The file contains a number of escape sequences (the character sequence ^[ is an escape character):

  • ^[[2J, clears the screen.

  • ^[[H, moves the cursor to the top of the screen.

  • ^[[x;yH, moves the cursor to position (x,y).

    This means the file basically uses absolute positioning of where the text should go on the screen.

  • ^[[K clears to the end of the line.

The file also contains a couple of carriage returns that we may want to remove.

We may choose to remove most of these, but to replace the "move to (x,y)" sequences with a single newline for simplicity. Luckily, each positioning like this just moves the cursor down a line, and indents it by four spaces (there are no "out of sequence" lines of text).

sed -e $'s/\e\\[2J//g' \
    -e $'s/\e\\[H//g' \
    -e $'s/\e\\[[[:digit:]]*;[[:digit:]]*H/@    /g' -e 'y/@/\n/' \
    -e $'s/\e\\[K//g' \
    -e $'s/\r//g' file

The substitutions here are done using C-strings in the shell ($'...', supported by e.g. bash and zsh) to encode the escape characters.

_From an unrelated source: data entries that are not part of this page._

-- pv_equiv track=rewrite | github.com/dingzhen-vape/ModTranslateTool | main.py | sortTheMap
-- ===== SOURCE A (Python) =====
-- def sortTheMap(Map:dict):
--     templist = []
--     for black_str in Black_list:
--         for key,value in Map.items():
--             if key.startswith(black_str):
--                 templist.append(key)
--     for i in templist:
--         Map.pop(i)
--     return Map
--
-- Black_list = ["minecraft:","description.","multiplayer.","gui."]
-- ===== SOURCE B (Python) =====
-- # B: one pass that keeps the non-blacklisted items (dict comprehension), then writes
-- # them back into the same Map object (clear+update), instead of A's one scan per prefix
-- # plus a pop loop. Same in-place mutation, same returned object.
-- Black_list = ["minecraft:", "description.", "multiplayer.", "gui."]
--
-- def sortTheMap(Map: dict):
--     prefixes = tuple(Black_list)
--     kept = {k: v for k, v in Map.items() if not k.startswith(prefixes)}
--     Map.clear()
--     Map.update(kept)
--     return Map
-- ===== Notes on version B (the rewrite author's own statement) =====
-- stated objective: idiomatic
-- what changed: B replaces A's per-prefix scans plus a pop loop by a single dict-comprehension pass that keeps the non-blacklisted entries and writes them back into the same Map (clear+update); Pre_ restricts the association-list representation to distinct keys, the faithful image of a Python dict.
import Mathlib
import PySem

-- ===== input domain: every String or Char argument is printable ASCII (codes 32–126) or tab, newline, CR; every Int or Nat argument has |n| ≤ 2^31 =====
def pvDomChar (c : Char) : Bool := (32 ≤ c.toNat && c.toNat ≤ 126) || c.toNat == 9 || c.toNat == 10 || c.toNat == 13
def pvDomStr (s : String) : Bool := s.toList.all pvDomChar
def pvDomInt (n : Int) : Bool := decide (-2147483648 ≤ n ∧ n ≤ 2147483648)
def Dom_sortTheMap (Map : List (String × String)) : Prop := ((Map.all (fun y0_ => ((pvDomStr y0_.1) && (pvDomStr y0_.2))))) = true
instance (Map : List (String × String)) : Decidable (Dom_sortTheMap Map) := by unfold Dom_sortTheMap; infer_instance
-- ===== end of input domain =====

-- B rewrites A's per-prefix scans + pop loop as one filtering pass written back in place;
-- both A and B mutate the Python Map in place and return it — the equivalence proved here
-- is about the returned value (which is the mutated Map itself in both programs).

-- ===== PORT A =====
def pvBlackList : List String := ["minecraft:", "description.", "multiplayer.", "gui."]

-- Map.pop(i): remove the (unique, under Pre_) entry with key i. Python raises KeyError when
-- the key is absent; that is unreachable here because each popped key was just seen in Map
-- and the four blacklist prefixes are pairwise non-overlapping, so the port's no-op on a
-- missing key is never exercised on inputs a Python dict can present.
def pvPopKey : List (String × String) → String → List (String × String)
  | [], _ => []
  | kv :: rest, k => if kv.1 = k then rest else kv :: pvPopKey rest k

def sortTheMap (Map : List (String × String)) : List (String × String) :=
  -- templist = []; for black_str in Black_list: for key,value in Map.items(): if key.startswith(black_str): templist.append(key)
  let templist : List String :=
    pvBlackList.foldl (fun acc black_str =>
      Map.foldl (fun acc2 kv =>
        if PySem.Str.startswith kv.1 black_str then acc2 ++ [kv.1] else acc2) acc) []
  -- for i in templist: Map.pop(i)
  templist.foldl (fun m i => pvPopKey m i) Map

-- ===== PORT B =====
-- kept = {k: v for k, v in Map.items() if not k.startswith(prefixes)}; Map.clear(); Map.update(kept); return Map
-- (clear + update of fresh keys leaves exactly the kept items, in order)
def sortTheMap_alt (Map : List (String × String)) : List (String × String) :=
  Map.filter (fun kv => !(pvBlackList.any (fun p => PySem.Str.startswith kv.1 p)))

-- ===== PRECONDITION & SPEC =====
-- Pre_ restricts the association-list argument to pairwise-distinct keys: these are exactly
-- the lists that represent a Python dict (A's parameter is a dict, whose keys are unique),
-- so Pre_ excludes no input the Python function actually receives.
def Pre_sortTheMap (Map : List (String × String)) : Prop := (Map.map Prod.fst).Nodup
instance (Map : List (String × String)) : Decidable (Pre_sortTheMap Map) := by unfold Pre_sortTheMap; infer_instance

def pvWitness_sortTheMap : (List (String × String)) := [("minecraft:stone", "s"), ("hello", "h"), ("gui.ok", "g")]

def Spec_sortTheMap (Map : List (String × String)) (out : List (String × String)) : Prop := out = sortTheMap_alt Map
instance (Map : List (String × String)) (out : List (String × String)) : Decidable (Spec_sortTheMap Map out) := by unfold Spec_sortTheMap; infer_instance

-- ===== CLAIM (what is proved, stated in full; the proofs are below) =====
def Claim_equal_sortTheMap : Prop := ∀ (Map : List (String × String)), Dom_sortTheMap Map → Pre_sortTheMap Map → Spec_sortTheMap Map (sortTheMap Map)

-- ===== LEMMAS AND PROOFS =====

-- Under distinct keys, popping a key is filtering it out.
theorem pvPopKey_eq_filter (M : List (String × String)) (k : String)
    (h : (M.map Prod.fst).Nodup) :
    pvPopKey M k = M.filter (fun kv => !(kv.1 = k : Bool)) := by
  induction M with
  | nil => rfl
  | cons kv rest ih =>
    simp only [List.map_cons, List.nodup_cons] at h
    by_cases hk : kv.1 = k
    · simp only [pvPopKey, if_pos hk]
      rw [List.filter_cons_of_neg (by simp [hk])]
      refine (List.filter_eq_self.2 ?_).symm
      intro x hx
      have hne : x.1 ≠ k := fun hxk => h.1 (hk ▸ hxk ▸ List.mem_map_of_mem hx)
      simp [hne]
    · simp [pvPopKey, hk, ih h.2]

theorem pvPopKey_keys_sublist (M : List (String × String)) (k : String) :
    ((pvPopKey M k).map Prod.fst).Sublist (M.map Prod.fst) := by
  induction M with
  | nil => simp [pvPopKey]
  | cons kv rest ih =>
    by_cases hk : kv.1 = k
    · simp only [pvPopKey, if_pos hk, List.map_cons]
      exact (List.sublist_cons_self _ _)
    · simp only [pvPopKey, if_neg hk, List.map_cons]
      exact ih.cons₂ _

-- Folding pop over a key list filters out all listed keys (keys distinct).
theorem pvFoldPop_eq_filter (R : List String) (M : List (String × String))
    (h : (M.map Prod.fst).Nodup) :
    R.foldl (fun m i => pvPopKey m i) M = M.filter (fun kv => !(R.contains kv.1)) := by
  induction R generalizing M with
  | nil => simp
  | cons r R ih =>
    simp only [List.foldl_cons]
    rw [ih _ (h.sublist (pvPopKey_keys_sublist M r)), pvPopKey_eq_filter M r h,
      List.filter_filter]
    apply List.filter_congr
    intro kv _
    by_cases h1 : kv.1 = r <;> simp [h1]

theorem sortTheMap_spec : Claim_equal_sortTheMap := by
  intro Map _ hpre
  unfold Spec_sortTheMap sortTheMap sortTheMap_alt
  show (pvBlackList.foldl (fun acc black_str =>
      Map.foldl (fun acc2 kv =>
        if PySem.Str.startswith kv.1 black_str then acc2 ++ [kv.1] else acc2) acc) []).foldl
      (fun m i => pvPopKey m i) Map = _
  have hfun : (fun (acc : List String) black_str =>
      Map.foldl (fun acc2 kv =>
        if PySem.Str.startswith kv.1 black_str then acc2 ++ [kv.1] else acc2) acc)
      = (fun acc black_str =>
        acc ++ (Map.filter (fun kv => PySem.Str.startswith kv.1 black_str)).map Prod.fst) := by
    funext acc p
    exact PySem.List.foldl_append_if ..
  rw [hfun, PySem.List.foldl_append_eq_flatMap, List.nil_append,
    pvFoldPop_eq_filter _ _ hpre]
  apply List.filter_congr
  intro kv hkv
  congr 1
  rw [Bool.eq_iff_iff]
  simp only [List.contains_eq_mem, decide_eq_true_eq, List.mem_flatMap, List.mem_map,
    List.mem_filter, List.any_eq_true]
  constructor
  · rintro ⟨p, hp, ⟨kv', ⟨_, hsw⟩, hfst⟩⟩
    exact ⟨p, hp, hfst ▸ hsw⟩
  · rintro ⟨p, hp, hsw⟩
    exact ⟨p, hp, kv, ⟨hkv, hsw⟩, rfl⟩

Each ^[[x;yH sequence is replaced by a newline and four spaces of indentation in a two-step way; by first replacing them by @     (@ is any character not otherwise present in the data), and then replace each @ with a newline using y///. This is due to s/// not being able to insert newlines (although GNU sed can).

We can also choose to work with the output of running cat -v on the data. This makes some control characters visible in a non-ambiguous way.

$ cat -v file
^[[H^[[2J^[[1;1H^M
^[[4;4H                          CONFIDENTIAL INFORMATION^[[K^[[5;4H^[[K^[[6;4H^[[K^[[7;4HThis work contains valuable, confidential, and proprietary information.^[[K^[[8;4HDisclosure, use, or reproduction is governed by your License Agreement.^[[K^[[10;4H^[[K^[[11;4HThis unpublished work is protected by the laws of the United States and^[[K^[[12;4Hother Countries.  The work was created in 1988 and revised in 1994.  ^[[K^[[13;4HIf publication occurs, the following notice shall apply:^[[K^[[14;4H^[[K^[[15;4H^[[K^[[16;4H   Copyright 1988,1994. All rights reserved.^[[K^[[17;4H^[[K^[[18;4H^[[K^[[19;4HThis Copyright notice and other copyright notices included in the machine^[[K^[[20;4Hreadable copies must be reproduced on all authorized copies.^[[K^[[21;4H^[[K^[[22;4HThis is a registered trademark.^[[K^M

Here, we can use the following sed command:

cat -v file |
sed -e 's/\^\[\[2J//g' \
    -e 's/\^\[\[H//g' \
    -e 's/\^\[\[[[:digit:]]*;[[:digit:]]*H/@    /g' -e 'y/@/\n/' \
    -e 's/\^\[\[K//g' \
    -e 's/\^M//g'

Note that the -v option to cat is not standard, but the output of cat implementations that supports it seems to be consistent.

On some systems, the vis utility may be used in place of cat -v, but it generates other visible representations of control characters.

Kusalananda
  • 333,661
-2

Easy way it to use truncate command with delete option. \033 represent escape character.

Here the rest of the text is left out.